* [Your task]
Reproduce exactly the lines of the material beneath, from the line that contains "state[1] <= max_i" to the line that contains "-- stated objective: idiomatic", both included, and no other lines.

The data section start

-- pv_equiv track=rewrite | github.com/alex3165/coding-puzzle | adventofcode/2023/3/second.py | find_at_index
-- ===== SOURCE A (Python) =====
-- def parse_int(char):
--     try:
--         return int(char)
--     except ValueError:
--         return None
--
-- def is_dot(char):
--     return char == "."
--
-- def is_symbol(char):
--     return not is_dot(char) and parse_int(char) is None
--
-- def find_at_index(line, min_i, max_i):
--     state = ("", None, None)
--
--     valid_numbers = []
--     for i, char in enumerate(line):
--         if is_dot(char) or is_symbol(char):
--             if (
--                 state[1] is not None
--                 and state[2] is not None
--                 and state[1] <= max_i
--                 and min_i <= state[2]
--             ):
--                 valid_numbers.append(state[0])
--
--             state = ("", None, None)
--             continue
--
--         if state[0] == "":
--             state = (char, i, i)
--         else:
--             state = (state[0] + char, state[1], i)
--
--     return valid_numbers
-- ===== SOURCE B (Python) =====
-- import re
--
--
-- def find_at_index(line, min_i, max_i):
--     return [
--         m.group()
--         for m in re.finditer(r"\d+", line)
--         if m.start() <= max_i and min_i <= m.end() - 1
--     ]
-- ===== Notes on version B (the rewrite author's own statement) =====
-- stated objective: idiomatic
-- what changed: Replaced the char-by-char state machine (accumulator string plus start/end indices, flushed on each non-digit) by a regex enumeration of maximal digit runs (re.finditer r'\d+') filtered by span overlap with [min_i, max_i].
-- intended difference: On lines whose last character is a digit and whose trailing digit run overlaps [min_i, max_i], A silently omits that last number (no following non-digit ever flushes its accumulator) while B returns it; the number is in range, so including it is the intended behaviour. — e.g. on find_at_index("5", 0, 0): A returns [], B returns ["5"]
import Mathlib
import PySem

The data section end
The data section start

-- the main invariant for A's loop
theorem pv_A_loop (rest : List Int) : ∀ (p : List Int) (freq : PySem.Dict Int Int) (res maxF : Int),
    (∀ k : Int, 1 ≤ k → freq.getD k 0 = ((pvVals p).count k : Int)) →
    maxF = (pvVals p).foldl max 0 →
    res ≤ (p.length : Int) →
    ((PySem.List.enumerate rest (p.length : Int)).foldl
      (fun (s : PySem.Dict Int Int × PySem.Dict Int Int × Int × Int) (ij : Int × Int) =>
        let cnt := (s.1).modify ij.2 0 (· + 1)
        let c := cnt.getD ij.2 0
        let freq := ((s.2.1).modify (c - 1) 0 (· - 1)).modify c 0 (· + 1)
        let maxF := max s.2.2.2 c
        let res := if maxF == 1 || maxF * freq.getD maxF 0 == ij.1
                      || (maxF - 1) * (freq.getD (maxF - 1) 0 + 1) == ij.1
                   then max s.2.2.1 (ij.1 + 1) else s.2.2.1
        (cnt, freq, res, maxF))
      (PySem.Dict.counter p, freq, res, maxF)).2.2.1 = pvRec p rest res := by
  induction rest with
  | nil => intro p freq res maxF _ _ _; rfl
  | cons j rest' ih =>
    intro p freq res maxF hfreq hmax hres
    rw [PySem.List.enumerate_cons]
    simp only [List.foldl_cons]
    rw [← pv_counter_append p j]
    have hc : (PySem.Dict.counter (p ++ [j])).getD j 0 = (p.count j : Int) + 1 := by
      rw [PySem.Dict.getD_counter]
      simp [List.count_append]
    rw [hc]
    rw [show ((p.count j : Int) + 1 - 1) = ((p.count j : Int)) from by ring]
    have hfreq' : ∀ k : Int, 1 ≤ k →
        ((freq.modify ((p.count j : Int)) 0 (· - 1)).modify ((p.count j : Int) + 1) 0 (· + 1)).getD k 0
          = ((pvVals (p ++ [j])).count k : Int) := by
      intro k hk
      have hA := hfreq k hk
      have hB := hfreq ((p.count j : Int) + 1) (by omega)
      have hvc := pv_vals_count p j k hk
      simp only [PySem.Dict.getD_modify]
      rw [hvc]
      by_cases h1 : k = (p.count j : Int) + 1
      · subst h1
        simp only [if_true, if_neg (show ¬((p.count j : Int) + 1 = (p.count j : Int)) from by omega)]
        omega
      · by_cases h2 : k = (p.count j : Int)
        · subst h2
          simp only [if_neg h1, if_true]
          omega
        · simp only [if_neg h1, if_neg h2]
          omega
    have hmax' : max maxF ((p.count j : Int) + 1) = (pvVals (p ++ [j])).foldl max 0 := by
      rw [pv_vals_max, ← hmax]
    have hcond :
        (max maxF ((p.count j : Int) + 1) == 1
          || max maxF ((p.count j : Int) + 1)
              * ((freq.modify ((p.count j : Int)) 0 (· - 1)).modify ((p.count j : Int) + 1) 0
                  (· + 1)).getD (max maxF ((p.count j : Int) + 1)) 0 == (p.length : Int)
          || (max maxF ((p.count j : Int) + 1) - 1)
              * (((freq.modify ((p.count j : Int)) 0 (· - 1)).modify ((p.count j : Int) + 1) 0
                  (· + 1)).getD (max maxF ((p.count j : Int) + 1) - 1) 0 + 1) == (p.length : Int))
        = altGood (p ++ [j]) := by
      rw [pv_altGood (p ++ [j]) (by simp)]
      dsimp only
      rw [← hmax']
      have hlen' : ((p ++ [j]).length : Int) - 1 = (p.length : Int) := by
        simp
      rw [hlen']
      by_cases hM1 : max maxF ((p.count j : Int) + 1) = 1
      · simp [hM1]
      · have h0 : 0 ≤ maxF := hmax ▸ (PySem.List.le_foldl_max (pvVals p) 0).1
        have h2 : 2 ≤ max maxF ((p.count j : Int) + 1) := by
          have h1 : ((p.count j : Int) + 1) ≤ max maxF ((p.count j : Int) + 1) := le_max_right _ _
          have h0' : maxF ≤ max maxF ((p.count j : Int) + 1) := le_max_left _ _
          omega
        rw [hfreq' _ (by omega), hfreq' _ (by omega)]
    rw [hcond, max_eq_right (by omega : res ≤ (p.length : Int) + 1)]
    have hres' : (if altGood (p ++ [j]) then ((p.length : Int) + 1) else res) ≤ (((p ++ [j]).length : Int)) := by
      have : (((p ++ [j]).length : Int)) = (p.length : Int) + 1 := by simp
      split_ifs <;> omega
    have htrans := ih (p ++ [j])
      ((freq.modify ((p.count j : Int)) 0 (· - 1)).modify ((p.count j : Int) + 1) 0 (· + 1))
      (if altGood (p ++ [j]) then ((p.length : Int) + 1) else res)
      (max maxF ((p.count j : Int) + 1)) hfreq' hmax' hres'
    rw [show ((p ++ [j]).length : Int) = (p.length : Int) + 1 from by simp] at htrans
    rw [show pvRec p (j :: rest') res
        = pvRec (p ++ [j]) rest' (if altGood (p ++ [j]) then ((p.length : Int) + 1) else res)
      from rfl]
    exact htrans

The data section end

* [Answer to the exercise]
--                 and state[1] <= max_i
--                 and min_i <= state[2]
--             ):
--                 valid_numbers.append(state[0])
--
--             state = ("", None, None)
--             continue
--
--         if state[0] == "":
--             state = (char, i, i)
--         else:
--             state = (state[0] + char, state[1], i)
--
--     return valid_numbers
-- ===== SOURCE B (Python) =====
-- import re
--
--
-- def find_at_index(line, min_i, max_i):
--     return [
--         m.group()
--         for m in re.finditer(r"\d+", line)
--         if m.start() <= max_i and min_i <= m.end() - 1
--     ]
-- ===== Notes on version B (the rewrite author's own statement) =====
-- stated objective: idiomatic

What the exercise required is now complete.